> [Exercise description] Starting at the line below holding "-- B replaces" and stopping at the line holding "pvPsums (s + x) xs", print every line exactly, both ends included, and leave the rest out.

******************************

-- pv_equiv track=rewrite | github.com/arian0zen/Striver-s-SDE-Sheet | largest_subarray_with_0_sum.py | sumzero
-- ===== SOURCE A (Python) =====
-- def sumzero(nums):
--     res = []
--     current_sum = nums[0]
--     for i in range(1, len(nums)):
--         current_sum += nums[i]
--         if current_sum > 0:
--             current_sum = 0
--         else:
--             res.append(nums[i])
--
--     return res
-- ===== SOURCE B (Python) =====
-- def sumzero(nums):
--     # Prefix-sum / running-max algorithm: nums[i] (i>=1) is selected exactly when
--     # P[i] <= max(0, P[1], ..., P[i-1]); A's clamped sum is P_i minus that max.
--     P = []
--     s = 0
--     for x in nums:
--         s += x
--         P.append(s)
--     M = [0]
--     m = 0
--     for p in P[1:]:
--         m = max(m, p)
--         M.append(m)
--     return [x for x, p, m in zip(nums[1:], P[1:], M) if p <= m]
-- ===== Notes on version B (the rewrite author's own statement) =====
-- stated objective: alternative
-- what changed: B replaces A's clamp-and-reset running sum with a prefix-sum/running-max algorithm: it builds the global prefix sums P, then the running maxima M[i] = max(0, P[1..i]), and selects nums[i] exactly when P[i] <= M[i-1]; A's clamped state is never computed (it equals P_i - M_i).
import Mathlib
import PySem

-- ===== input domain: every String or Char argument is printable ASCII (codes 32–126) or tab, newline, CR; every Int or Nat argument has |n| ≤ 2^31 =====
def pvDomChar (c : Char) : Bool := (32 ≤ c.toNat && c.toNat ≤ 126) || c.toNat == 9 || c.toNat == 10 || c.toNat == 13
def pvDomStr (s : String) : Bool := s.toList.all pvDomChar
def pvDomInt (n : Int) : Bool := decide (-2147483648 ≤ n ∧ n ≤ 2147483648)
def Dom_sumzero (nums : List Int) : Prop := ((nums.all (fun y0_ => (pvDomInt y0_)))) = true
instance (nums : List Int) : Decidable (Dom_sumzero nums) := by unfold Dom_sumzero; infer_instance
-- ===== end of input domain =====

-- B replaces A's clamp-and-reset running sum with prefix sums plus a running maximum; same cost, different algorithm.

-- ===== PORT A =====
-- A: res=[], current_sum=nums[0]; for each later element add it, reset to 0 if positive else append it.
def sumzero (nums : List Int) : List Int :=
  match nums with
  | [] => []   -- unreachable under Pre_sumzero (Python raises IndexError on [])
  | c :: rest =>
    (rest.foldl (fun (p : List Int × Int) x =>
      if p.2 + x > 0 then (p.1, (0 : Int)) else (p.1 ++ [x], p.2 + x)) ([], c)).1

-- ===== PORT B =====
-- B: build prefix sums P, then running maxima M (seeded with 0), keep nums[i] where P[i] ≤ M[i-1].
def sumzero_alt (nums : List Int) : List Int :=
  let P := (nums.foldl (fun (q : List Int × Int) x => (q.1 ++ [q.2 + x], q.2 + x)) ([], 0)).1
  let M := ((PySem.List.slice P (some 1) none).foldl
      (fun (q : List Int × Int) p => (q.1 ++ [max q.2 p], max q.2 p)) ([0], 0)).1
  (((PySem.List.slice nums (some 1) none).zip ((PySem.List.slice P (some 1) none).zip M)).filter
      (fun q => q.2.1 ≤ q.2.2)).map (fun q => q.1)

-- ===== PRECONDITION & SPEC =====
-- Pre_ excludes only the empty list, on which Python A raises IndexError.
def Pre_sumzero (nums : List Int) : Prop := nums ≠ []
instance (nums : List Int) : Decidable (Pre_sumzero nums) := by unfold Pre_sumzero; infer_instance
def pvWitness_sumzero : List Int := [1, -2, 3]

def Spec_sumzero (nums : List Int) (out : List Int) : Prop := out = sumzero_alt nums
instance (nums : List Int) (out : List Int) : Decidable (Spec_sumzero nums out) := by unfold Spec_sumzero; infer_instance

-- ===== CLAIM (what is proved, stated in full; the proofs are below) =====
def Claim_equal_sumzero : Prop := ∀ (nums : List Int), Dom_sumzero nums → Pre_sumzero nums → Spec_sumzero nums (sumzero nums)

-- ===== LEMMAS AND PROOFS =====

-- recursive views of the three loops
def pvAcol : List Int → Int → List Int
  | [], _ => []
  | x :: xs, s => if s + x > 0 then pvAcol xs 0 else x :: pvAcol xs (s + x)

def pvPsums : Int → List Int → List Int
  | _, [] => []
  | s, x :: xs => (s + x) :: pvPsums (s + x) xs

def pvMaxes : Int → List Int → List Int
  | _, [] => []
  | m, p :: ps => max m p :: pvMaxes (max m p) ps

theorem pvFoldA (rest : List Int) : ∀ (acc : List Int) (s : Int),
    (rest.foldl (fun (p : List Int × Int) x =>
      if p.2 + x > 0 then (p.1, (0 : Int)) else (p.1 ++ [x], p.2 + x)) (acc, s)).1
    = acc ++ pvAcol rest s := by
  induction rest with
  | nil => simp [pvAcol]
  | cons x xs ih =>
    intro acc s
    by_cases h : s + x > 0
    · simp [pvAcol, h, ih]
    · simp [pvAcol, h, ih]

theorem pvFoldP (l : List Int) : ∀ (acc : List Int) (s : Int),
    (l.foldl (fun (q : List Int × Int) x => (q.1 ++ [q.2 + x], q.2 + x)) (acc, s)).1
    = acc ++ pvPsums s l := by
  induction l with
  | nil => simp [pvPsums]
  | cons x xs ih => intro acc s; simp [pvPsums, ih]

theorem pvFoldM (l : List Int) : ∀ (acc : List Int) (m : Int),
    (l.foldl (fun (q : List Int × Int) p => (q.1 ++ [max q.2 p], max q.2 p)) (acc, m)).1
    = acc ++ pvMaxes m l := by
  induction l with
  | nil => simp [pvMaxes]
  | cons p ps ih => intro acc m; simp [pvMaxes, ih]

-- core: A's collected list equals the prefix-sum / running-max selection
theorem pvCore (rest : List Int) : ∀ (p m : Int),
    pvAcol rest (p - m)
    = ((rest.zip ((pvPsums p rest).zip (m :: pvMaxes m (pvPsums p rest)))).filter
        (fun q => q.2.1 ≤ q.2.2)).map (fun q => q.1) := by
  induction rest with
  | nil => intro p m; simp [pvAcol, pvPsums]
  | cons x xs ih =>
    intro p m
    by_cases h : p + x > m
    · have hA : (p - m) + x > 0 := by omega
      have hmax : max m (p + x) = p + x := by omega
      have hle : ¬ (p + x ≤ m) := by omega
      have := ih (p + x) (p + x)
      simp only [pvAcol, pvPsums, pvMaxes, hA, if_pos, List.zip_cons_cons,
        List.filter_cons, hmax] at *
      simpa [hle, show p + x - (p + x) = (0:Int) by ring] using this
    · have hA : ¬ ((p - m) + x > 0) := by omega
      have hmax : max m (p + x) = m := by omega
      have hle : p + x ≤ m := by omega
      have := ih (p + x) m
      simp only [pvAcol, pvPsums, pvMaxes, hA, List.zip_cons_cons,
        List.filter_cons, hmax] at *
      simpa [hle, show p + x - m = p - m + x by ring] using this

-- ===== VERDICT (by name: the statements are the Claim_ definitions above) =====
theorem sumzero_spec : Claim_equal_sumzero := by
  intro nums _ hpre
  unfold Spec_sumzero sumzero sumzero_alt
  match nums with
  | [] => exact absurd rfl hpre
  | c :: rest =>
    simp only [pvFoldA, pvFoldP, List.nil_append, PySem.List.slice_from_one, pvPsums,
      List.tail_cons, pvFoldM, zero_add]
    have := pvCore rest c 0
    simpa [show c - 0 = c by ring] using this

******************************

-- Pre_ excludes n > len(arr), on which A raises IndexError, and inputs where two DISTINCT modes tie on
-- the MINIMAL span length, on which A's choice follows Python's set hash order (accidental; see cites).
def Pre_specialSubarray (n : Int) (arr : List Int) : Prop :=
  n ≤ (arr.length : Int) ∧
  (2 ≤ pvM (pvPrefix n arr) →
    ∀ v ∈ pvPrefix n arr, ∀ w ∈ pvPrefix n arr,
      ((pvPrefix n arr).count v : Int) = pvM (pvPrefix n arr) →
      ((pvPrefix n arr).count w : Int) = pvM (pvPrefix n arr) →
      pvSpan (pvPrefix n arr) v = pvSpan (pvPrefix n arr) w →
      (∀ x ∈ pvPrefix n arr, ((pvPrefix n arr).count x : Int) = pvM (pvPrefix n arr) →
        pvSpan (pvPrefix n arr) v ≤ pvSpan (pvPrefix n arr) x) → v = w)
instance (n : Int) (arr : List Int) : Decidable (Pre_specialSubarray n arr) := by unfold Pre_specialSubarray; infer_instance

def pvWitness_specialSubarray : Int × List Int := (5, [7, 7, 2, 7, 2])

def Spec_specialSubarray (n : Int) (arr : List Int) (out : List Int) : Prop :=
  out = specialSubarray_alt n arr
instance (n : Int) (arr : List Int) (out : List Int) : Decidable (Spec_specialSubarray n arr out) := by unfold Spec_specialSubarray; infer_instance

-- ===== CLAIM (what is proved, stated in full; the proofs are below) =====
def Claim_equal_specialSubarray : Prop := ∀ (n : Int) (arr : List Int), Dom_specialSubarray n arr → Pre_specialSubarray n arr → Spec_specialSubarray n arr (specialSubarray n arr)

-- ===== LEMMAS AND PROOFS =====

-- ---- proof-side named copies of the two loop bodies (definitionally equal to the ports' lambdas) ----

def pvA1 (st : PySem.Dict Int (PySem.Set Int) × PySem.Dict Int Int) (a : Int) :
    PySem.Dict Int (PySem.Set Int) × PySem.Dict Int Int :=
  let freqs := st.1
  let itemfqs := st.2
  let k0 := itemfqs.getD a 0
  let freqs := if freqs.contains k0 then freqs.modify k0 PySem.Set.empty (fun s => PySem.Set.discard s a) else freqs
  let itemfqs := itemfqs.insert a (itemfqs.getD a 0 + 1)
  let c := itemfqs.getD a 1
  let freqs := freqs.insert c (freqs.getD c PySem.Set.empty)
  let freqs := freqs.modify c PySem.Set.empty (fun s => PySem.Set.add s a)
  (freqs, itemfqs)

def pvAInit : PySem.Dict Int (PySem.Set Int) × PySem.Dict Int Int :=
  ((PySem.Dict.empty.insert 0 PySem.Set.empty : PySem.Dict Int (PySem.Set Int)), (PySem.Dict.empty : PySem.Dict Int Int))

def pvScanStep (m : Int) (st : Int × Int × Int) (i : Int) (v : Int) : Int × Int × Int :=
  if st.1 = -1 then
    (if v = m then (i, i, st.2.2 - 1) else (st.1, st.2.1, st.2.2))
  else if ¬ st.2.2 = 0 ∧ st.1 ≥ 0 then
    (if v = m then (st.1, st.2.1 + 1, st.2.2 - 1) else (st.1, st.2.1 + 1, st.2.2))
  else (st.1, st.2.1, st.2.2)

******************************

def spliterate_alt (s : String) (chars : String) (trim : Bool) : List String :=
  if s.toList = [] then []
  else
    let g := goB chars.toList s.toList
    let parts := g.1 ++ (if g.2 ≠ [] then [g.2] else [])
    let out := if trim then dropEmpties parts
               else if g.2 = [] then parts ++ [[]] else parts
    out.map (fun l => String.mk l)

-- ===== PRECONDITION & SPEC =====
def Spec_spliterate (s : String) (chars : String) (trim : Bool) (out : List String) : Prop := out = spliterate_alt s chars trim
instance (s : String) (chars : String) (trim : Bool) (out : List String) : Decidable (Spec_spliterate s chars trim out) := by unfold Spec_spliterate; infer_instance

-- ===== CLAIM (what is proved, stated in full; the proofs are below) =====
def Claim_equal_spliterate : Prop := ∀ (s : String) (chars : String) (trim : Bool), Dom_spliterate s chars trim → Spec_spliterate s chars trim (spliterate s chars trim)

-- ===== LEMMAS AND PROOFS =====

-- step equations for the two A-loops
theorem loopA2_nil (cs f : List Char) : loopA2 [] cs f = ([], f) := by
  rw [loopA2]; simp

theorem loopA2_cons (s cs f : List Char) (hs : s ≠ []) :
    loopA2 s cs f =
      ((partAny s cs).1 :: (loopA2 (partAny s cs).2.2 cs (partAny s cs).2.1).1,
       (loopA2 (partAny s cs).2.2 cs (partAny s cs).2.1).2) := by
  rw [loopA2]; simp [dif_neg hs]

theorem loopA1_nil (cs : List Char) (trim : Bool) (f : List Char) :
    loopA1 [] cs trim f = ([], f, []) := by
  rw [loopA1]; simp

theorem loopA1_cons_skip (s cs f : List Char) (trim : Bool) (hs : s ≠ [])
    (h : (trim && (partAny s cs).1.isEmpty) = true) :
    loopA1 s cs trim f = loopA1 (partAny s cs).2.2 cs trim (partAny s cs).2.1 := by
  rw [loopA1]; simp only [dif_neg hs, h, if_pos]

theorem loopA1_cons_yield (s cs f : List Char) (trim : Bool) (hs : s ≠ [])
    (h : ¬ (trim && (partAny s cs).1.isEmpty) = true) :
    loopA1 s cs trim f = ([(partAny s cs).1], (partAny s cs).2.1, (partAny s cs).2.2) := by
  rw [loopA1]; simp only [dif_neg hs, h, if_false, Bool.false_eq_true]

******************************

> [Task result]
-- B replaces A's clamp-and-reset running sum with prefix sums plus a running maximum; same cost, different algorithm.

-- ===== PORT A =====
-- A: res=[], current_sum=nums[0]; for each later element add it, reset to 0 if positive else append it.
def sumzero (nums : List Int) : List Int :=
  match nums with
  | [] => []   -- unreachable under Pre_sumzero (Python raises IndexError on [])
  | c :: rest =>
    (rest.foldl (fun (p : List Int × Int) x =>
      if p.2 + x > 0 then (p.1, (0 : Int)) else (p.1 ++ [x], p.2 + x)) ([], c)).1

-- ===== PORT B =====
-- B: build prefix sums P, then running maxima M (seeded with 0), keep nums[i] where P[i] ≤ M[i-1].
def sumzero_alt (nums : List Int) : List Int :=
  let P := (nums.foldl (fun (q : List Int × Int) x => (q.1 ++ [q.2 + x], q.2 + x)) ([], 0)).1
  let M := ((PySem.List.slice P (some 1) none).foldl
      (fun (q : List Int × Int) p => (q.1 ++ [max q.2 p], max q.2 p)) ([0], 0)).1
  (((PySem.List.slice nums (some 1) none).zip ((PySem.List.slice P (some 1) none).zip M)).filter
      (fun q => q.2.1 ≤ q.2.2)).map (fun q => q.1)

-- ===== PRECONDITION & SPEC =====
-- Pre_ excludes only the empty list, on which Python A raises IndexError.
def Pre_sumzero (nums : List Int) : Prop := nums ≠ []
instance (nums : List Int) : Decidable (Pre_sumzero nums) := by unfold Pre_sumzero; infer_instance
def pvWitness_sumzero : List Int := [1, -2, 3]

def Spec_sumzero (nums : List Int) (out : List Int) : Prop := out = sumzero_alt nums
instance (nums : List Int) (out : List Int) : Decidable (Spec_sumzero nums out) := by unfold Spec_sumzero; infer_instance

-- ===== CLAIM (what is proved, stated in full; the proofs are below) =====
def Claim_equal_sumzero : Prop := ∀ (nums : List Int), Dom_sumzero nums → Pre_sumzero nums → Spec_sumzero nums (sumzero nums)

-- ===== LEMMAS AND PROOFS =====

-- recursive views of the three loops
def pvAcol : List Int → Int → List Int
  | [], _ => []
  | x :: xs, s => if s + x > 0 then pvAcol xs 0 else x :: pvAcol xs (s + x)

def pvPsums : Int → List Int → List Int
  | _, [] => []
  | s, x :: xs => (s + x) :: pvPsums (s + x) xs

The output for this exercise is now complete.